# DIMB Trailscout-Kurs vor der Haustüre (Flowtrail Stromberg 7.-10.7.11)



## X-Präsi (7. Februar 2011)

Für alle, denen die Trailscout- und Guide-Kurse von DIMB / BDR zu weit weg waren, haben jetzt die Chance, sozusagen "vor der Haustüre" zuzuschlagen. 

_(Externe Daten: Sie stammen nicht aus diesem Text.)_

-- A's floor_list (before sorting) as a flatMap over the distinct keys in appearance order
theorem pvFloorListA (floor : List (String × String)) :
    (((floor.foldl (fun d item =>
        let d := if d.contains item.1 then d else d.insert item.1 []
        d.insert item.1 (d.getD item.1 [] ++ [item]))
        (PySem.Dict.empty : PySem.Dict String (List (String × String)))).values).foldl
      (fun fl parts =>
        if parts.length == 2 then fl ++ ["RTGCHP"]
        else fl ++ parts.map (fun i => i.1 ++ "-" ++ i.2)) [])
    = (PySem.Set.ofList (floor.map (fun it => it.1))).flatMap
        (fun k => pvContrib (floor.filter (fun it => it.1 == k))) := by
  have hstep : (fun (d : PySem.Dict String (List (String × String))) (item : String × String) =>
      let d := if d.contains item.1 then d else d.insert item.1 []
      d.insert item.1 (d.getD item.1 [] ++ [item]))
      = fun d item => d.modify item.1 [] (fun l => l ++ [item]) := by
    funext d item
    exact pvStepA d item
  rw [hstep]
  set D := floor.foldl (fun d item => d.modify item.1 [] (fun l => l ++ [item]))
      (PySem.Dict.empty : PySem.Dict String (List (String × String))) with hD
  have hDmap : D = (floor.map (fun it => (it.1, it))).foldl
      (fun d p => d.modify p.1 [] (fun l => l ++ [p.2]))
      (PySem.Dict.empty : PySem.Dict String (List (String × String))) := by
    rw [List.foldl_map]
  have hkeys : D.keys = PySem.Set.ofList (floor.map (fun it => it.1)) := by
    rw [hD, PySem.Dict.keys_foldl_modify_key floor (fun it => it.1) [] (fun _ x => (fun l => l ++ [x]))]
    simp [PySem.Dict.empty, PySem.Dict.keys, PySem.Set.update_nil_left]
  have hnd : D.keys.Nodup := by
    rw [hD]
    apply PySem.Dict.nodup_keys_foldl_modify_key floor (fun it => it.1) [] (fun _ x => (fun l => l ++ [x]))
    simp [PySem.Dict.empty, PySem.Dict.keys]
  have hget : ∀ k, D.getD k [] = floor.filter (fun it => it.1 == k) := by
    intro k
    rw [hDmap, PySem.Dict.getD_foldl_modify_append]
    simp only [List.filter_map, List.map_map, Function.comp_def]
    simp [PySem.Dict.empty, PySem.Dict.getD, PySem.Dict.get?]
  have hvals : D.values = D.keys.map (fun k => D.getD k []) :=
    PySem.Dict.values_eq_map_keys D hnd []
  have hfl : (fun (fl : List String) (parts : List (String × String)) =>
      if parts.length == 2 then fl ++ ["RTGCHP"]
      else fl ++ parts.map (fun i => i.1 ++ "-" ++ i.2))
      = fun fl parts => fl ++ pvContrib parts := by
    funext fl parts
    unfold pvContrib
    split <;> rfl
  rw [hfl, PySem.List.foldl_append_eq_flatMap, hvals, List.flatMap_map, hkeys]
  simp only [List.nil_append]
  congr 1
  funext k
  rw [hget k]

-- on a key-sorted list, the leading run is exactly the filter at the head key
theorem pvTakeDrop (l : List (String × String)) (k₀ : String)
    (hp : l.Pairwise (fun a b => a.1 ≤ b.1)) (hk : ∀ y ∈ l, k₀ ≤ y.1) :
    l.takeWhile (fun x => x.1 == k₀) = l.filter (fun x => x.1 == k₀)
    ∧ l.dropWhile (fun x => x.1 == k₀) = l.filter (fun x => !(x.1 == k₀)) := by
  induction l with
  | nil => simp
  | cons x xs ih =>
    rcases List.pairwise_cons.mp hp with ⟨hx, hxs⟩
    by_cases hx0 : x.1 == k₀
    · have := ih hxs (fun y hy => hk y (List.mem_cons_of_mem x hy))
      simp [hx0, this.1, this.2]
    · have hlt : k₀ < x.1 := lt_of_le_of_ne (hk x (List.mem_cons_self ..)) (fun h => hx0 (by simp [h.symm]))
      have hnone : ∀ y ∈ xs, ¬ (y.1 == k₀) = true := by
        intro y hy h
        have : x.1 ≤ y.1 := hx y hy
        have : k₀ < y.1 := lt_of_lt_of_le hlt this
        simp only [beq_iff_eq] at h
        exact absurd h (ne_of_gt this)
      constructor
      · simp only [List.takeWhile_cons, Bool.false_eq_true, if_false, List.filter_cons, hx0]
        rw [List.filter_eq_nil_iff.mpr hnone]
      · simp only [List.dropWhile_cons, hx0, Bool.false_eq_true, if_false, List.filter_cons]
        simp only [Bool.not_false, if_true]
        congr 1
        symm
        apply List.filter_eq_self.mpr
        intro y hy
        simp [hnone y hy]

-- B's runs scan, characterised: a Nodup key list covering the keys, same flatMap shape
theorem pvRunsSpecAux : ∀ (n : Nat) (srt : List (String × String)), srt.length ≤ n →
    srt.Pairwise (fun a b => a.1 ≤ b.1) →
    ∃ ks : List String, ks.Nodup ∧ (∀ k, k ∈ ks ↔ k ∈ srt.map (fun it => it.1)) ∧
      pvRuns_build_state srt
        = ks.flatMap (fun k => pvContrib (srt.filter (fun it => it.1 == k))) := by
  intro n
  induction n with
  | zero =>
    intro srt hlen _
    have : srt = [] := List.eq_nil_of_length_eq_zero (Nat.le_zero.mp hlen)
    subst this
    exact ⟨[], by simp [pvRuns_build_state]⟩
  | succ n ih =>
    intro srt hlen hp
    match srt with
    | [] => exact ⟨[], by simp [pvRuns_build_state]⟩
    | it :: rest =>
      rcases List.pairwise_cons.mp hp with ⟨hx, hxs⟩
      have hkmin : ∀ y ∈ it :: rest, it.1 ≤ y.1 := by
        intro y hy
        rcases List.mem_cons.mp hy with h | h
        · exact le_of_eq (by rw [h])
        · exact hx y h
      have htd := pvTakeDrop (it :: rest) it.1 hp hkmin
      set g := (it :: rest).takeWhile (fun x => x.1 == it.1) with hgdef
      set srt' := (it :: rest).dropWhile (fun x => x.1 == it.1) with hsdef
      have hg : g = (it :: rest).filter (fun x => x.1 == it.1) := htd.1
      have hsrt' : srt' = (it :: rest).filter (fun x => !(x.1 == it.1)) := htd.2
      have hlen' : srt'.length ≤ n := by
        have : srt' = rest.dropWhile (fun x => x.1 == it.1) := by
          rw [hsdef, List.dropWhile_cons]
          simp
        rw [this]
        exact Nat.le_of_lt_succ (Nat.lt_succ_of_le (Nat.le_trans (List.length_dropWhile_le _ rest) (Nat.le_of_succ_le_succ hlen)))
      have hp' : srt'.Pairwise (fun a b => a.1 ≤ b.1) := by
        rw [hsrt']; exact hp.filter _
      rcases ih srt' hlen' hp' with ⟨ks, hnd, hmem, heq⟩
      have hk0 : it.1 ∉ ks := by
        intro h
        rcases List.mem_map.mp ((hmem it.1).mp h) with ⟨y, hy, hyk⟩
        rw [hsrt'] at hy
        rcases List.mem_filter.mp hy with ⟨_, hne⟩
        simp [hyk] at hne
      refine ⟨it.1 :: ks, List.nodup_cons.mpr ⟨hk0, hnd⟩, ?_, ?_⟩
      · intro k
        simp only [List.mem_cons, hmem k, hsrt', List.mem_map]
        constructor
        · rintro (h | h)
          · exact ⟨it, Or.inl rfl, h.symm⟩
          · rcases h with ⟨y, hy, hyk⟩
            exact ⟨y, List.mem_cons.mp (List.mem_filter.mp hy).1, hyk⟩
        · rintro ⟨y, hy, hyk⟩
          by_cases hky : k = it.1
          · exact Or.inl hky
          · refine Or.inr ⟨y, List.mem_filter.mpr ⟨List.mem_cons.mpr hy, ?_⟩, hyk⟩
            simp [hyk, hky]
      · rw [pvRuns_build_state]
        show (if g.length == 2 then ["RTGCHP"] else g.map (fun p => p.1 ++ "-" ++ p.2))
            ++ pvRuns_build_state srt' = _
        rw [List.flatMap_cons, heq, hg]
        congr 1
        apply List.flatMap_congr
        intro k hk
        congr 1
        rw [hsrt', List.filter_filter]
        apply List.filter_congr
        intro y hy
        by_cases hyk : y.1 = k
        · have : k ≠ it.1 := by
            intro h; exact hk0 (h ▸ hk)
          simp [hyk, this]
        · simp [hyk]

theorem pvRunsSpec (srt : List (String × String))
    (hp : srt.Pairwise (fun a b => a.1 ≤ b.1)) :
    ∃ ks : List String, ks.Nodup ∧ (∀ k, k ∈ ks ↔ k ∈ srt.map (fun it => it.1)) ∧
      pvRuns_build_state srt
        = ks.flatMap (fun k => pvContrib (srt.filter (fun it => it.1 == k))) :=
  pvRunsSpecAux srt.length srt (Nat.le_refl _) hp

-- the two floor_lists are permutations, hence equal after sorting
theorem pvFloorSortedEq (floor : List (String × String)) :
    PySem.List.sorted (((floor.foldl (fun d item =>
        let d := if d.contains item.1 then d else d.insert item.1 []
        d.insert item.1 (d.getD item.1 [] ++ [item]))
        (PySem.Dict.empty : PySem.Dict String (List (String × String)))).values).foldl
      (fun fl parts =>
        if parts.length == 2 then fl ++ ["RTGCHP"]
        else fl ++ parts.map (fun i => i.1 ++ "-" ++ i.2)) []) (fun x => x)
    = PySem.List.sorted (pvRuns_build_state (PySem.List.sorted floor (fun it => it.1))) (fun x => x) := by
  obtain ⟨ks, hnd, hmem, heq⟩ :=
    pvRunsSpec (PySem.List.sorted floor (fun it => it.1))
      (PySem.List.sorted_pairwise floor (fun it => it.1))
  rw [pvFloorListA, heq]
  apply PySem.List.sorted_eq_sorted_of_perm _ _ _ (fun a b h => h)
  apply List.Perm.flatMap
  · rw [List.perm_ext_iff_of_nodup (PySem.Set.nodup_ofList _) hnd]
    intro k
    rw [PySem.Set.mem_ofList, hmem k]
    have hperm : (PySem.List.sorted floor (fun it => it.1)).Perm floor :=
      PySem.List.sorted_perm floor (fun it => it.1) false
    constructor
    · intro h
      exact (hperm.map (fun it => it.1)).mem_iff.mpr h
    · intro h
      exact (hperm.map (fun it => it.1)).mem_iff.mp h
  · intro k _
    apply pvContrib_perm
    exact (List.Perm.filter _ (PySem.List.sorted_perm floor (fun it => it.1) false)).symm

-- "".join(parts) is the left fold of ++
theorem pvJoinEmpty (parts : List String) :
    PySem.Str.join "" parts = parts.foldl (fun a b => a ++ b) "" := by
  have h1 : ∀ (ps : List (List Char)), List.intercalate [] ps = ps.flatten := by
    intro ps
    induction ps with
    | nil => simp [List.intercalate]
    | cons h t iht => cases t <;> simp_all [List.intercalate]
  have h2 : ∀ (ps : List String) (acc : String),
      ps.foldl (fun a b => a ++ b) acc = String.ofList (acc.toList ++ (ps.map String.toList).flatten) := by
    intro ps
    induction ps with
    | nil => intro acc; simp
    | cons h t iht =>
      intro acc
      simp only [List.foldl_cons, iht, List.map_cons, List.flatten_cons]
      congr 1
      simp
  rw [h2]
  simp [PySem.Str.join, PySem.Chars.join, h1]

-- ===== VERDICT (by name: the statement is the Claim_ definition above) =====
theorem build_state_spec : Claim_equal_build_state := by
  intro floors _
  unfold Spec_build_state build_state build_state_alt
  rw [pvJoinEmpty, List.foldl_map]
  congr 1
  funext state floor
  show _ = state ++ (PySem.Str.join "," (PySem.List.sorted (pvRuns_build_state (PySem.List.sorted floor (fun it => it.1))) (fun x => x)) ++ ";")
  rw [← pvFloorSortedEq floor, String.append_assoc]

*7.-10.7.2011 in Stromberg (Flowtrail)*

Dort lernt man in 4 Tagen das gesamte Basiswissen, was einem immer dann hilfreich ist, wenn man mit anderen Menschen auf dem Bike raus in die Natur möchte. Hier kommen zig Jahre Guide-Erfahrung zusammen, die man sicherlich auch mit dem besten Kurs nicht ersetzen kann. Aber einiges muss man dann vielleicht nicht mehr schmerzhaft selbst ausprobieren 

Und was bei diesem Kurs besonders ist:
wir gastieren im "Walderlebniszentrum Neupfalz", das vom Forst betrieben wird. Leibhaftige Förster werden uns dann auch so einiges aus ihrer Erfahrungssicht berichten. das wird eine echte Bereicherung werden. Außerdem sind wir dort direkt an dem Flowtrail und dem Übungsparcours, was tolle Fahrtechnik-Sessions verspricht. 

Die konkreten Kurs-Inhalte findet Ihr in der Ausschreibung auf www.dimb.de / Rubrik Ausbildung / Trailscout
http://www.dimb.de/index.php?option=com_content&task=view&id=213&Itemid=127


----------



## X-Präsi (18. Februar 2011)

Kurzer Zwischenstand: bis jetzt sind es schon 7 Anmeldungen


----------



## MTB-News.de




----------



## X-Präsi (21. April 2011)

Bevor ich es vergesse: Kurs ist schon seit einigen Wochen komplett ausgebucht. Wird luschtisch


----------



## radjey (21. April 2011)

Wie groß ist denn die Warteliste bzw. die Chance, dass man noch nachrücken könnte?


----------



## X-Präsi (21. April 2011)

Da wohl jemand ausgefallen ist, am besten gleich mal bei office et dimb.de nachfragen. Die haben den Überblick.


----------



## radjey (21. April 2011)

Ok, werd ich mal machen.


----------